### Task statement
Although the data below holds other lines too, output only those from the line with "(cs.foldl (fun (st" up to and including the line with "simp [PySem.Dict.getD_counter, PySem.Dict.keys_counter]", exactly as they appear.

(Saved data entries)
-- pv_equiv track=rewrite | github.com/daniel-reich/ubiquitous-fiesta | 6DppMcokmzJ3TtNNB_20.py | true_alphabetic
-- ===== SOURCE A (Python) =====
-- def true_alphabetic(t):
--   s,si,res = sorted(t.replace(' ','')),0,''
--   for c in t:
--     if c.isalpha():
--       res += s[si]
--       si += 1
--     else:
--       res += ' '
--   return res
-- ===== SOURCE B (Python) =====
-- def true_alphabetic(t):
--   counts = {}
--   for c in t:
--     if c != ' ':
--       counts[c] = counts.get(c, 0) + 1
--   stream = iter([k for k in sorted(counts) for _ in range(counts[k])])
--   return ''.join(next(stream) if c.isalpha() else ' ' for c in t)
-- ===== Notes on version B (the rewrite author's own statement) =====
-- stated objective: alternative
-- what changed: Replaces the comparison sort of all non-space characters with a counting sort (frequency dict built in one filtered pass, only the distinct keys sorted, the ordered stream rebuilt by repetition) and replaces A's index-driven string concatenation with a single join over a stream iterator consumed head-first.
import Mathlib
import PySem

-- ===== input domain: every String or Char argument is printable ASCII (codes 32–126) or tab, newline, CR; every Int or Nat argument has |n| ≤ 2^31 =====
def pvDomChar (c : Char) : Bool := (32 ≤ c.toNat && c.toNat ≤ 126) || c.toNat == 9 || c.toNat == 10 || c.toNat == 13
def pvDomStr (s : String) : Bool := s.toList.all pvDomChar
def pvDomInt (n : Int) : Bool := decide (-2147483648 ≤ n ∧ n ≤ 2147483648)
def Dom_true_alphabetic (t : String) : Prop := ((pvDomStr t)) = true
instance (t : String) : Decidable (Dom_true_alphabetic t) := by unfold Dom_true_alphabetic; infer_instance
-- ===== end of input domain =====

-- B replaces the comparison sort of all non-space characters by a counting sort
-- (frequency dict built in one filtered pass, distinct keys only sorted, stream rebuilt
-- by repetition) consumed head-first by a single join; equal return value on every input.

-- ===== PORT A =====
-- s[si] is ported as pyGet? with default ' ': the index is provably always in range
-- (the number of alphabetic characters never exceeds the length of the space-free sort),
-- so the Python never raises and the default is never used.
def true_alphabetic (t : String) : String :=
  let s := PySem.List.sorted (PySem.Chars.replace t.toList [' '] []) (fun x => x) false
  let r := t.toList.foldl (fun (st : List Char × Int) c =>
      if PySem.Chars.isalpha c then (st.1 ++ [(PySem.List.pyGet? s st.2).getD ' '], st.2 + 1)
      else (st.1 ++ [' '], st.2)) ([], 0)
  String.ofList r.1

-- ===== PORT B =====
-- next(stream) in the genexp is ported as headD ' ' and tail: the iterator is provably
-- never exhausted when an alphabetic character is reached, so the default is never used.
def pvConsume (cs : List Char) (stream : List Char) : List Char :=
  match cs with
  | [] => []
  | c :: rest =>
    if PySem.Chars.isalpha c then stream.headD ' ' :: pvConsume rest stream.tail
    else ' ' :: pvConsume rest stream

def true_alphabetic_alt (t : String) : String :=
  let counts := t.toList.foldl (fun d c =>
      if c ≠ ' ' then PySem.Dict.insert d c (PySem.Dict.getD d c 0 + 1) else d)
      (PySem.Dict.empty : PySem.Dict Char Int)
  let stream := (PySem.List.sorted (PySem.Dict.keys counts) (fun x => x) false).flatMap
      (fun k => List.replicate (PySem.Dict.getD counts k 0).toNat k)
  String.ofList (pvConsume t.toList stream)

-- ===== PRECONDITION & SPEC =====
def Spec_true_alphabetic (t : String) (out : String) : Prop := out = true_alphabetic_alt t
instance (t : String) (out : String) : Decidable (Spec_true_alphabetic t out) := by unfold Spec_true_alphabetic; infer_instance

-- ===== CLAIM (what is proved, stated in full; the proofs are below) =====
def Claim_equal_true_alphabetic : Prop := ∀ (t : String), Dom_true_alphabetic t → Spec_true_alphabetic t (true_alphabetic t)

-- ===== LEMMAS AND PROOFS =====

-- replacing ' ' by '' is the same list as filtering out spaces
lemma replace_go_space (cs acc : List Char) (fuel : Nat) (h : cs.length ≤ fuel) :
    PySem.Chars.replace.go [' '] [] fuel cs acc
      = acc.reverse ++ cs.filter (fun c => c ≠ ' ') := by
  induction cs generalizing acc fuel with
  | nil => cases fuel <;> simp [PySem.Chars.replace.go]
  | cons c rest ih =>
    cases fuel with
    | zero => simp at h
    | succ fuel =>
      simp only [List.length_cons, Nat.succ_le_succ_iff] at h
      by_cases hc : c = ' '
      · subst hc
        simp [PySem.Chars.replace.go, List.isPrefixOf, ih _ _ h]
      · have hp : List.isPrefixOf [' '] (c :: rest) = false := by
          simp [List.isPrefixOf]; intro h'; exact absurd h'.symm hc
        simp [PySem.Chars.replace.go, hp, ih (c :: acc) _ h, hc]

lemma replace_space_eq_filter (cs : List Char) :
    PySem.Chars.replace cs [' '] [] = cs.filter (fun c => c ≠ ' ') := by
  simp [PySem.Chars.replace, replace_go_space cs [] cs.length le_rfl]

-- B's guarded counting foldl is the counter of the space-filtered list
lemma counts_eq_counter (cs : List Char) :
    cs.foldl (fun d c =>
        if c ≠ ' ' then PySem.Dict.insert d c (PySem.Dict.getD d c 0 + 1) else d)
      (PySem.Dict.empty : PySem.Dict Char Int)
      = PySem.Dict.counter (cs.filter (fun c => c ≠ ' ')) := by
  rw [← PySem.Dict.foldl_insert_getD_add_one_eq_counter]
  generalize (PySem.Dict.empty : PySem.Dict Char Int) = d
  induction cs generalizing d with
  | nil => rfl
  | cons c rest ih =>
    simp only [List.foldl_cons, List.filter_cons]
    by_cases hc : c = ' '
    · rw [if_neg (by simp [hc]), if_neg (by simp [hc])]
      exact ih d
    · rw [if_pos hc, if_pos (by simp [hc]), List.foldl_cons]
      exact ih _

-- counting the elements of the rebuilt stream, for a nodup key list
lemma count_flatMap_replicate (a : Char) (keys : List Char) (cnt : Char → Nat)
    (hnd : keys.Nodup) :
    (keys.flatMap (fun k => List.replicate (cnt k) k)).count a
      = if a ∈ keys then cnt a else 0 := by
  induction keys with
  | nil => simp
  | cons k ks ih =>
    simp only [List.flatMap_cons, List.count_append, List.count_replicate,
      List.mem_cons, List.nodup_cons] at *
    rcases hnd with ⟨hk, hnd⟩
    by_cases hak : a = k
    · subst hak
      simp [ih hnd, hk]
    · simp [hak, Ne.symm hak, ih hnd]

-- the rebuilt stream is sorted when the keys are strictly increasing
lemma pairwise_flatMap_replicate (keys : List Char) (cnt : Char → Nat)
    (h : keys.Pairwise (· < ·)) :
    (keys.flatMap (fun k => List.replicate (cnt k) k)).Pairwise (· ≤ ·) := by
  induction keys with
  | nil => simp
  | cons k ks ih =>
    rcases List.pairwise_cons.mp h with ⟨hk, hks⟩
    simp only [List.flatMap_cons]
    rw [List.pairwise_append]
    refine ⟨?_, ih hks, ?_⟩
    · exact List.pairwise_replicate.mpr (Or.inr (le_refl k))
    · intro x hx y hy
      rcases List.eq_of_mem_replicate hx with rfl
      rcases List.mem_flatMap.mp hy with ⟨k2, hk2, hy2⟩
      rw [List.eq_of_mem_replicate hy2]
      exact le_of_lt (hk k2 hk2)

-- counting sort: sorting a list equals repeating each sorted distinct element by its count
lemma countsort_eq (cs : List Char) :
    PySem.List.sorted cs (fun x => x) false
      = (PySem.List.sorted (PySem.Set.ofList cs) (fun x => x) false).flatMap
          (fun k => List.replicate (cs.count k) k) := by
  set keys := PySem.List.sorted (PySem.Set.ofList cs) (fun x => x) false with hkeys
  have hlt : keys.Pairwise (· < ·) := PySem.List.sorted_ofList_pairwise_lt cs
  have hnd : keys.Nodup := hlt.imp (fun h => ne_of_lt h)
  have hmem : ∀ a, a ∈ keys ↔ a ∈ cs := by
    intro a
    rw [hkeys, PySem.List.mem_sorted, PySem.Set.mem_ofList]
  have hperm : (keys.flatMap (fun k => List.replicate (cs.count k) k)).Perm cs := by
    rw [List.perm_iff_count]
    intro a
    rw [count_flatMap_replicate a keys (fun k => cs.count k) hnd]
    by_cases ha : a ∈ cs
    · simp [(hmem a).mpr ha]
    · simp [hmem a, ha, List.count_eq_zero_of_not_mem ha]
  exact PySem.List.sorted_id_eq_of_perm_of_pairwise cs _ hperm
    (pairwise_flatMap_replicate keys _ hlt)

-- A's index-driven append loop equals B's head-first consumption of the same stream
lemma foldl_eq_consume (cs s : List Char) (acc : List Char) (i : Nat) :
    (cs.foldl (fun (st : List Char × Int) c =>
        if PySem.Chars.isalpha c then (st.1 ++ [(PySem.List.pyGet? s st.2).getD ' '], st.2 + 1)
        else (st.1 ++ [' '], st.2)) (acc, (i : Int))).1
      = acc ++ pvConsume cs (s.drop i) := by
  induction cs generalizing acc i with
  | nil => simp [pvConsume]
  | cons c rest ih =>
    by_cases hc : PySem.Chars.isalpha c
    · have hget : (PySem.List.pyGet? s ((i : Nat) : Int)).getD ' ' = (s.drop i).headD ' ' := by
        rw [PySem.List.pyGet?_natCast]
        cases hlt : s[i]? with
        | none =>
          have : s.length ≤ i := by
            by_contra h
            exact absurd hlt (by simp [List.getElem?_eq_getElem (lt_of_not_ge h)])
          simp [List.drop_eq_nil_of_le this]
        | some v =>
          have hi : i < s.length := by
            by_contra h
            simp [List.getElem?_eq_none (le_of_not_gt h)] at hlt
          simp [hlt, List.head?_drop]
      have hcast : ((i : Int) + 1) = ((i + 1 : Nat) : Int) := by push_cast; ring
      simp only [List.foldl_cons, if_pos hc, hget, hcast]
      rw [ih (acc ++ [(s.drop i).headD ' ']) (i + 1)]
      have htail : (s.drop i).tail = s.drop (i + 1) := by
        rw [List.tail_drop]
      simp [pvConsume, hc, htail]
    · simp only [List.foldl_cons, if_neg hc]
      rw [ih (acc ++ [' ']) i]
      simp [pvConsume, hc]

-- ===== VERDICT (by name: the statement is the Claim_ definition above) =====
theorem true_alphabetic_spec : Claim_equal_true_alphabetic := by
  intro t _
  unfold Spec_true_alphabetic
  simp only [true_alphabetic, true_alphabetic_alt]
  rw [counts_eq_counter, ← replace_space_eq_filter]
  have h := foldl_eq_consume t.toList
    (PySem.List.sorted (PySem.Chars.replace t.toList [' '] []) (fun x => x) false) [] 0
  simp only [Nat.cast_zero, List.drop_zero, List.nil_append] at h
  rw [h, countsort_eq (PySem.Chars.replace t.toList [' '] [])]
  simp [PySem.Dict.getD_counter, PySem.Dict.keys_counter]
-- pv_equiv track=rewrite | github.com/sara-bouchenak/TITANIA | src/TITANIA/result_statistics/utils.py | compute_metrics_name_dict
-- ===== SOURCE A (Python) =====
-- def compute_metrics_name_dict(columns: list):
--
--     other_columns = {}
--     other_columns["info"] = []
--     if "round" in columns:
--         other_columns["info"].append("round")
--     if "source" in columns:
--         other_columns["info"].append("source")
--
--     all_utility_metrics = ['accuracy', 'precision', 'recall', 'f1', 'loss', "training_loss"]
--     utility_metrics_list = [column for column in columns if column in all_utility_metrics]
--
--     all_fairness_metrics = ['disparate_impact', 'discr_index', 'eod', 'avg_odds', 'spd']
--     bias_metrics_dict = {}
--     for column in columns:
--         if ('_').join(column.split('_')[1:]) in all_fairness_metrics:
--             sens_attr = column.split('_')[0]
--             if sens_attr not in bias_metrics_dict.keys():
--                 bias_metrics_dict[sens_attr] = [column]
--             else:
--                 bias_metrics_dict[sens_attr].append(column)
--
--     bias_metrics_list = [bias_metric for sublist in bias_metrics_dict.values() for bias_metric in sublist]
--
--     other_columns["method_pars"] = []
--     for column in columns:
--         if column not in utility_metrics_list + bias_metrics_list + other_columns["info"]:
--             other_columns["method_pars"].append(column)
--
--     metrics_by_cat = bias_metrics_dict
--     metrics_by_cat["utility"] = utility_metrics_list
--     delete_key = [key for key, val in metrics_by_cat.items() if val == []]
--     for key in delete_key:
--         del metrics_by_cat[key]
--
--     return metrics_by_cat, other_columns
-- ===== SOURCE B (Python) =====
-- def compute_metrics_name_dict(columns: list):
--     # One pass over columns classifies each column directly; finalization adds/removes
--     # the "utility" key instead of a generic empty-value sweep.
--     info = []
--     if "round" in columns:
--         info.append("round")
--     if "source" in columns:
--         info.append("source")
--
--     all_utility_metrics = ['accuracy', 'precision', 'recall', 'f1', 'loss', "training_loss"]
--     all_fairness_metrics = ['disparate_impact', 'discr_index', 'eod', 'avg_odds', 'spd']
--
--     utility_list = []
--     bias = {}
--     method_pars = []
--     for col in columns:
--         if col in all_utility_metrics:
--             utility_list.append(col)
--         elif '_'.join(col.split('_')[1:]) in all_fairness_metrics:
--             bias.setdefault(col.split('_')[0], []).append(col)
--         elif col not in ("round", "source"):
--             method_pars.append(col)
--
--     if utility_list:
--         bias["utility"] = utility_list
--     else:
--         bias.pop("utility", None)
--
--     return bias, {"info": info, "method_pars": method_pars}
-- ===== Notes on version B (the rewrite author's own statement) =====
-- stated objective: simpler
-- what changed: Replaces A's three independent passes (utility comprehension, bias loop, method_pars loop that re-scans a concatenated list) and the generic delete-empty-keys sweep by one classifying pass over columns plus a direct add-or-drop of the 'utility' key.
import Mathlib
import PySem

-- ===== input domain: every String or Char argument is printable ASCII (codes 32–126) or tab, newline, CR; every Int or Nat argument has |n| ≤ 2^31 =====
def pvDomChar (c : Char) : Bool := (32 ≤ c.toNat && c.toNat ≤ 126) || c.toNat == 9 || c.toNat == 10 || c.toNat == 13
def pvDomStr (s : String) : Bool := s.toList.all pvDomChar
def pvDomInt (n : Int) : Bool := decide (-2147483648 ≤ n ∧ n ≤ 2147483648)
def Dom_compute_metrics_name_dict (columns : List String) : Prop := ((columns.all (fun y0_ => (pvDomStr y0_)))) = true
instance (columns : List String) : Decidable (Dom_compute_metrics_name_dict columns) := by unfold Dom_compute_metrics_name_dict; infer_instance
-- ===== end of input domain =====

### Answer box
    (cs.foldl (fun (st : List Char × Int) c =>
        if PySem.Chars.isalpha c then (st.1 ++ [(PySem.List.pyGet? s st.2).getD ' '], st.2 + 1)
        else (st.1 ++ [' '], st.2)) (acc, (i : Int))).1
      = acc ++ pvConsume cs (s.drop i) := by
  induction cs generalizing acc i with
  | nil => simp [pvConsume]
  | cons c rest ih =>
    by_cases hc : PySem.Chars.isalpha c
    · have hget : (PySem.List.pyGet? s ((i : Nat) : Int)).getD ' ' = (s.drop i).headD ' ' := by
        rw [PySem.List.pyGet?_natCast]
        cases hlt : s[i]? with
        | none =>
          have : s.length ≤ i := by
            by_contra h
            exact absurd hlt (by simp [List.getElem?_eq_getElem (lt_of_not_ge h)])
          simp [List.drop_eq_nil_of_le this]
        | some v =>
          have hi : i < s.length := by
            by_contra h
            simp [List.getElem?_eq_none (le_of_not_gt h)] at hlt
          simp [hlt, List.head?_drop]
      have hcast : ((i : Int) + 1) = ((i + 1 : Nat) : Int) := by push_cast; ring
      simp only [List.foldl_cons, if_pos hc, hget, hcast]
      rw [ih (acc ++ [(s.drop i).headD ' ']) (i + 1)]
      have htail : (s.drop i).tail = s.drop (i + 1) := by
        rw [List.tail_drop]
      simp [pvConsume, hc, htail]
    · simp only [List.foldl_cons, if_neg hc]
      rw [ih (acc ++ [' ']) i]
      simp [pvConsume, hc]

-- ===== VERDICT (by name: the statement is the Claim_ definition above) =====
theorem true_alphabetic_spec : Claim_equal_true_alphabetic := by
  intro t _
  unfold Spec_true_alphabetic
  simp only [true_alphabetic, true_alphabetic_alt]
  rw [counts_eq_counter, ← replace_space_eq_filter]
  have h := foldl_eq_consume t.toList
    (PySem.List.sorted (PySem.Chars.replace t.toList [' '] []) (fun x => x) false) [] 0
  simp only [Nat.cast_zero, List.drop_zero, List.nil_append] at h
  rw [h, countsort_eq (PySem.Chars.replace t.toList [' '] [])]
  simp [PySem.Dict.getD_counter, PySem.Dict.keys_counter]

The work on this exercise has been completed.